Officials lift more Coal Hollow Fire evacuation warnings after helpful rain showers


    SPANISH FORK — Thanks to a brief but helpful break from Utah’s dry summer conditions, firefighters have continued to tighten their control of the Coal Hollow Fire, lifting some closure and evacuation warnings Tuesday morning.

    The fire, which has consumed nearly 30,000 acres, is 47 percent contained as of Tuesday, according to fire officials.

    Officials lifted the closure of Uinta-Wasatch-Cache National Forest and pre-evacuation orders of zones 2 and 15, two large swaths of land north of U.S. 6.

    “The thunderstorms and the moisture that we talked about yesterday, forecasted, did show up last night around 10 o’clock,” said Rob Powell, Coal Hollow operations chief, in a daily video update.
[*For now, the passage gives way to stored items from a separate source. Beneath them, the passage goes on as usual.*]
-- pv_equiv track=rewrite | github.com/tamilselvi53/HacktoberFest-2022-Python | easy/inverted_right_angle_triangle_pattern_with_number/solution.py | solution
-- ===== SOURCE A (Python) =====
-- def solution(n=-1):
--     if n==-1:
--         return -1
--     if n<1:
--         return -1
--     string= ""
--     if(n>0):
--         for row in range(n):
--             for column in range(n-row):
--                 string+=str(column+1)
--             if row==n-1:
--                 break
--             string+="\n"
--     return string
-- ===== SOURCE B (Python) =====
-- def solution(n=-1):
--     if n == -1:
--         return -1
--     if n < 1:
--         return -1
--     # Build the full first row "12...n" once, recording cumulative character
--     # offsets; every later row is a prefix slice of it.
--     cuts = [0]
--     parts = []
--     total = 0
--     for i in range(1, n + 1):
--         s = str(i)
--         parts.append(s)
--         total += len(s)
--         cuts.append(total)
--     full = "".join(parts)
--     return "\n".join(full[:cuts[n - r]] for r in range(n))
-- ===== Notes on version B (the rewrite author's own statement) =====
-- stated objective: faster
-- what changed: B builds the full row string and a cumulative-offset table in one pass, then emits each row as a prefix slice of that string joined by newlines, instead of A's nested loops that regenerate and concatenate every number character by character per row.
-- outside the precondition, e.g. on solution(0): A returns -1, B returns -1; on solution(-1): A returns -1, B returns -1
import Mathlib
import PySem

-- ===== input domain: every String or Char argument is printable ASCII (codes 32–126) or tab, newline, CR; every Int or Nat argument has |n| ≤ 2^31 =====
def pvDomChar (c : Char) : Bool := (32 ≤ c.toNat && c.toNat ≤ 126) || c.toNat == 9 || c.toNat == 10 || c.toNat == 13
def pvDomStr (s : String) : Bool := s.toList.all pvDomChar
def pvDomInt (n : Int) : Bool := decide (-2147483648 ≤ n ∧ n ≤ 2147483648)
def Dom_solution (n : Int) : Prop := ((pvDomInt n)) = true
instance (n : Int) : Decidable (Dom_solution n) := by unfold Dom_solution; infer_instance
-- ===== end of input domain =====

-- B builds the full row "1..n" and a cumulative-offset table in one pass and emits each row as a
-- prefix slice of it joined by newlines (measured faster than A's per-number concatenation loops).
-- Pre_ excludes n < 1, where Python A returns the int -1 instead of a string (outside the String return type).


-- ===== PORT A =====
-- The two 'return -1' branches return an int, not a string; they are outside Pre_solution
-- and ported as "" only to keep the signature total.
def solution (n : Int) : String :=
  if n == -1 then ""
  else if n < 1 then ""
  else
    if n > 0 then
      (PySem.List.pyRange 0 n 1).foldl (fun string row =>
        let string := (PySem.List.pyRange 0 (n - row) 1).foldl
          (fun s column => s ++ PySem.Int.toStr (column + 1)) string
        if row == n - 1 then string else string ++ "\n") ""
    else ""

-- ===== PORT B =====
def solution_alt (n : Int) : String :=
  if n == -1 then ""
  else if n < 1 then ""
  else
    let st := (PySem.List.pyRange 1 (n + 1) 1).foldl
      (fun (st : List Int × List String × Int) i =>
        let s := PySem.Int.toStr i
        (st.1 ++ [st.2.2 + PySem.Str.len s], st.2.1 ++ [s], st.2.2 + PySem.Str.len s))
      ([0], [], 0)
    let cuts := st.1
    let full := PySem.Str.join "" st.2.1
    PySem.Str.join "\n"
      ((PySem.List.pyRange 0 n 1).map (fun r =>
        PySem.Str.slice full none (some (PySem.List.pyGetD cuts (n - r) 0))))

-- ===== PRECONDITION & SPEC =====
-- Pre_ excludes n < 1, where Python A returns the int -1 (not a value of the String return type).
def Pre_solution (n : Int) : Prop := 1 ≤ n
instance (n : Int) : Decidable (Pre_solution n) := by unfold Pre_solution; infer_instance
def pvWitness_solution : Int := (3)
def Spec_solution (n : Int) (out : String) : Prop := out = solution_alt n
instance (n : Int) (out : String) : Decidable (Spec_solution n out) := by unfold Spec_solution; infer_instance

-- ===== CLAIM (what is proved, stated in full; the proofs are below) =====
def Claim_equal_solution : Prop := ∀ (n : Int), Dom_solution n → Pre_solution n → Spec_solution n (solution n)

-- ===== LEMMAS AND PROOFS =====

-- g N = the characters of "12...N" (concatenation of str(1)..str(N))
def gRow : Nat → List Char
  | 0 => []
  | (k+1) => gRow k ++ PySem.Int.toChars ((k : Int) + 1)

theorem gRow_prefix (m N : Nat) (h : m ≤ N) : gRow m <+: gRow N := by
  induction N with
  | zero => simpa [Nat.le_zero.mp h] using List.prefix_refl _
  | succ N ih =>
    rcases Nat.lt_or_ge m (N+1) with h' | h'
    · exact (ih (Nat.lt_succ_iff.mp h')).trans (by simp [gRow])
    · have : m = N + 1 := le_antisymm h h'
      simp [this]

theorem take_gRow (m N : Nat) (h : m ≤ N) :
    (gRow N).take (gRow m).length = gRow m :=
  (List.prefix_iff_eq_take.mp (gRow_prefix m N h)).symm

theorem intercalate_eq_flat {α : Type} (sep : List α) :
    ∀ (xs : List (List α)) (x : List α),
      sep.intercalate (xs ++ [x]) = (xs.map (fun y => y ++ sep)).flatten ++ x := by
  intro xs
  induction xs with
  | nil => intro x; simp [List.intercalate]
  | cons y ys ih =>
    intro x
    have hcc : ∀ (a b : List α) (l : List (List α)),
        sep.intercalate (a :: b :: l) = a ++ sep ++ sep.intercalate (b :: l) := by
      intro a b l; simp [List.intercalate, List.intersperse]
    rcases hc : ys ++ [x] with _ | ⟨z, zs⟩
    · simp at hc
    · rw [show y :: ys ++ [x] = y :: z :: zs from by rw [← hc]; simp, hcc y z zs, ← hc, ih x]
      simp

theorem intercalate_nil_flat (l : List (List Char)) : List.intercalate [] l = l.flatten := by
  induction l with
  | nil => simp [List.intercalate]
  | cons x xs ih => cases xs <;> simp_all [List.intercalate, List.intersperse]

-- A's inner loop appends the characters of "1...k"
theorem innerA (k : Nat) : ∀ (acc : String),
    ((PySem.List.pyRange 0 (k : Int) 1).foldl
      (fun s column => s ++ PySem.Int.toStr (column + 1)) acc).toList
    = acc.toList ++ gRow k := by
  induction k with
  | zero => intro acc; simp [PySem.List.pyRange_one_eq_nil (by omega : (0:Int) ≤ 0), gRow]
  | succ k ih =>
    intro acc
    have : ((k : Nat) + 1 : Int) = (k : Int) + 1 := by push_cast; ring
    rw [show ((((k : Nat) + 1 : Nat)) : Int) = (k : Int) + 1 by push_cast; ring,
        PySem.List.pyRange_one_succ_right (by omega : (0:Int) ≤ (k : Int)),
        List.foldl_append]
    simp [ih acc, gRow, PySem.Int.toList_toStr]

-- A's outer loop, first m rows (m < N: every row is newline-terminated)
theorem outerA_aux (N : Nat) : ∀ (m : Nat), m ≤ N - 1 →
    ((PySem.List.pyRange 0 (m : Int) 1).foldl (fun string row =>
        if row == (N : Int) - 1 then
          (PySem.List.pyRange 0 ((N : Int) - row) 1).foldl
            (fun s column => s ++ PySem.Int.toStr (column + 1)) string
        else
          ((PySem.List.pyRange 0 ((N : Int) - row) 1).foldl
            (fun s column => s ++ PySem.Int.toStr (column + 1)) string) ++ "\n") "").toList
    = ((List.range m).map (fun r => gRow (N - r) ++ ['\n'])).flatten := by
  intro m
  induction m with
  | zero => intro _; simp [PySem.List.pyRange_one_eq_nil (by omega : (0:Int) ≤ 0)]
  | succ m ih =>
    intro hm
    have hm' : m ≤ N - 1 := by omega
    have hmN : m < N - 1 ∨ N = 0 := by omega
    have hNpos : 1 ≤ N := by
      rcases Nat.eq_zero_or_pos N with h0 | h; · omega
      · exact h
    rw [show (((m + 1 : Nat)) : Int) = (m : Int) + 1 by push_cast; ring,
        PySem.List.pyRange_one_succ_right (by omega : (0:Int) ≤ (m : Int)),
        List.foldl_append]
    have hsub : (N : Int) - (m : Int) = ((N - m : Nat) : Int) := by omega
    rw [List.foldl_cons, List.foldl_nil]
    rw [if_neg (by simp only [beq_iff_eq]; omega)]
    rw [hsub]
    rw [String.toList_append, innerA (N - m), ih hm']
    simp [List.range_succ]

theorem toList_inj' {s t : String} (h : s.toList = t.toList) : s = t :=
  String.toList_inj.mp h

-- A's full value for n = N ≥ 1
theorem solutionA_char (N : Nat) (hN : 1 ≤ N) :
    (solution (N : Int)).toList
    = ((List.range (N - 1)).map (fun r => gRow (N - r) ++ ['\n'])).flatten ++ gRow 1 := by
  have h1 : ((N : Int) == -1) = false := by simp only [beq_eq_false_iff_ne]; omega
  have h2 : ¬ ((N : Int) < 1) := by omega
  have h3 : (N : Int) > 0 := by omega
  simp only [solution, h1, Bool.false_eq_true, if_false, h2, if_true, h3]
  have hsplit : (N : Int) = ((N - 1 : Nat) : Int) + 1 := by push_cast; omega
  rw [hsplit, PySem.List.pyRange_one_succ_right (by omega : (0:Int) ≤ ((N - 1 : Nat) : Int)),
      List.foldl_append]
  have hrow : (((N - 1 : Nat) : Int) == ((N - 1 : Nat) : Int) + 1 - 1) = true := by
    simp only [beq_iff_eq]; ring
  simp only [List.foldl_cons, List.foldl_nil, hrow, if_true]
  have hsub : ((N - 1 : Nat) : Int) + 1 - ((N - 1 : Nat) : Int) = ((1 : Nat) : Int) := by omega
  rw [hsub]
  rw [show (((N - 1 : Nat)) : Int) + 1 = ((N : Nat) : Int) by push_cast; omega] at *
  -- reshape the step function to the if-pulled-out form used in outerA_aux
  have hfun : (fun (string : String) (row : Int) =>
        let string := (PySem.List.pyRange 0 ((N : Int) - row) 1).foldl
          (fun s column => s ++ PySem.Int.toStr (column + 1)) string
        if row == (N : Int) - 1 then string else string ++ "\n")
      = (fun (string : String) (row : Int) =>
        if row == (N : Int) - 1 then
          (PySem.List.pyRange 0 ((N : Int) - row) 1).foldl
            (fun s column => s ++ PySem.Int.toStr (column + 1)) string
        else
          ((PySem.List.pyRange 0 ((N : Int) - row) 1).foldl
            (fun s column => s ++ PySem.Int.toStr (column + 1)) string) ++ "\n") := by
    funext string row; by_cases h : row == (N : Int) - 1 <;> simp [h]
  rw [hfun]
  rw [innerA 1]
  rw [outerA_aux N (N - 1) (le_refl _)]

-- B's accumulation loop: cuts, parts and total after processing 1..N
theorem foldB (N : Nat) :
    ((PySem.List.pyRange 1 ((N : Int) + 1) 1).foldl
      (fun (st : List Int × List String × Int) i =>
        (st.1 ++ [st.2.2 + PySem.Str.len (PySem.Int.toStr i)],
         st.2.1 ++ [PySem.Int.toStr i],
         st.2.2 + PySem.Str.len (PySem.Int.toStr i)))
      ([0], [], 0))
    = ((List.range (N + 1)).map (fun k => ((gRow k).length : Int)),
       (List.range N).map (fun (i : Nat) => PySem.Int.toStr ((i : Int) + 1)),
       ((gRow N).length : Int)) := by
  induction N with
  | zero => simp [PySem.List.pyRange_one_eq_nil (by omega : (1:Int) ≤ 1), gRow]
  | succ N ih =>
    rw [show (((N + 1 : Nat)) : Int) + 1 = ((N : Int) + 1) + 1 by push_cast; ring,
        PySem.List.pyRange_one_succ_right (by omega : (1:Int) ≤ (N : Int) + 1),
        List.foldl_append, ih]
    have hlen : PySem.Str.len (PySem.Int.toStr ((N : Int) + 1))
        = ((gRow (N + 1)).length : Int) - ((gRow N).length : Int) := by
      simp [PySem.Str.len, PySem.Int.toList_toStr, gRow]
    simp only [List.foldl_cons, List.foldl_nil, hlen]
    refine Prod.ext ?_ (Prod.ext ?_ ?_) <;> simp [List.range_succ] <;> push_cast <;> ring

theorem flatten_parts (N : Nat) :
    (((List.range N).map (fun (i : Nat) => PySem.Int.toStr ((i : Int) + 1))).map String.toList).flatten
    = gRow N := by
  simp only [List.map_map]
  induction N with
  | zero => simp [gRow]
  | succ N ih => rw [List.range_succ]; simp [ih, gRow, PySem.Int.toList_toStr]

theorem cuts_getD (N k : Nat) (hk : k ≤ N) :
    ((List.range (N + 1)).map (fun k => ((gRow k).length : Int))).getD k 0
    = ((gRow k).length : Int) := by
  rw [List.getD_eq_getElem?_getD, List.getElem?_map, List.getElem?_range (by omega)]
  rfl

-- B's full value for n = N ≥ 1
theorem solutionB_char (N : Nat) (hN : 1 ≤ N) :
    (solution_alt (N : Int)).toList
    = ((List.range (N - 1)).map (fun r => gRow (N - r) ++ ['\n'])).flatten ++ gRow 1 := by
  have h1 : ((N : Int) == -1) = false := by simp only [beq_eq_false_iff_ne]; omega
  have h2 : ¬ ((N : Int) < 1) := by omega
  simp only [solution_alt, h1, Bool.false_eq_true, if_false, h2, if_true]
  rw [foldB N]
  have hfull : (PySem.Str.join ""
      ((List.range N).map (fun (i : Nat) => PySem.Int.toStr ((i : Int) + 1)))).toList = gRow N := by
    simp only [PySem.Str.join, PySem.Chars.join, String.toList_ofList]
    rw [show ("" : String).toList = ([] : List Char) from rfl, intercalate_nil_flat]
    exact flatten_parts N
  -- each generated row is gRow (N - r)
  have hrows : ((PySem.List.pyRange 0 (N : Int) 1).map (fun r =>
      PySem.Str.slice (PySem.Str.join ""
        ((List.range N).map (fun (i : Nat) => PySem.Int.toStr ((i : Int) + 1)))) none
        (some (PySem.List.pyGetD
          ((List.range (N + 1)).map (fun k => ((gRow k).length : Int))) ((N : Int) - r) 0)))).map
      String.toList
      = (List.range N).map (fun r => gRow (N - r)) := by
    rw [PySem.List.pyRange_one, show ((N : Int) - 0).toNat = N by omega]
    simp only [List.map_map]
    apply List.map_congr_left
    intro r hr
    have hrN : r < N := List.mem_range.mp hr
    have hsub : (N : Int) - (0 + (r : Int)) = ((N - r : Nat) : Int) := by push_cast; omega
    simp only [Function.comp_apply, hsub, PySem.List.pyGetD_natCast]
    rw [cuts_getD N (N - r) (by omega)]
    simp only [PySem.Str.slice, PySem.Chars.slice, String.toList_ofList]
    rw [PySem.List.slice_to_natCast, hfull]
    exact take_gRow (N - r) N (by omega)
  simp only [PySem.Str.join, PySem.Chars.join, String.toList_ofList] at hrows ⊢
  rw [hrows]
  have hsplit : (List.range N).map (fun r => gRow (N - r))
      = ((List.range (N - 1)).map (fun r => gRow (N - r))) ++ [gRow (N - (N - 1))] := by
    rw [show N = (N - 1) + 1 by omega, List.range_succ]
    simp
  rw [hsplit, show N - (N - 1) = 1 by omega]
  rw [show ("\n" : String).toList = ['\n'] from rfl]
  rw [intercalate_eq_flat ['\n'] _ (gRow 1)]
  simp only [List.map_map]; rfl

-- ===== VERDICT (by name: the statement is the Claim_ definition above) =====
theorem solution_spec : Claim_equal_solution := by
  intro n _ hpre
  unfold Spec_solution
  have hn : n = ((n.toNat : Nat) : Int) := by
    have : (0:Int) ≤ n := by unfold Pre_solution at hpre; omega
    omega
  have hN : 1 ≤ n.toNat := by unfold Pre_solution at hpre; omega
  rw [hn]
  exact toList_inj' ((solutionA_char n.toNat hN).trans (solutionB_char n.toNat hN).symm)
    Officials are attributing some of their progress to brief rain showers that moved into the Great Basin area Monday night. While the precipitation in the area only reached about .29 inches of rainfall, the high relative humidity throughout the day aided their efforts.

    “The weather gave us a heck of a benefit here,” Powell said. “Mother Nature is helping us out.”

    On the other side of U.S. 6, evacuation and closure orders remained in effect Tuesday. This includes evacuations and Manti-La Sal National Forest closures south of the highway.

    As a precautionary measure, forest officials said they plan to close more areas on the west side of Lake Fork Road since the fire has made a slow march into that area.

    The reprieve from dry conditions is forecasted to continue into Tuesday and Wednesday nights, possibly offering firefighters more opportunity to better their handle on the flames.

    Smoky conditions have also improved thanks to rainfall across the Wasatch Front, and Salt Lake City was expected to have moderate air quality Tuesday and Wednesday.

    The Coal Hollow Fire started in early August from lightning, authorities believe, and estimate it to be fully contained by Sept. 1.

    The resources used to fight the fire, a total of 642 personnel, 33 engines and seven helicopters — to name a few — have cost an estimated $11.6 million.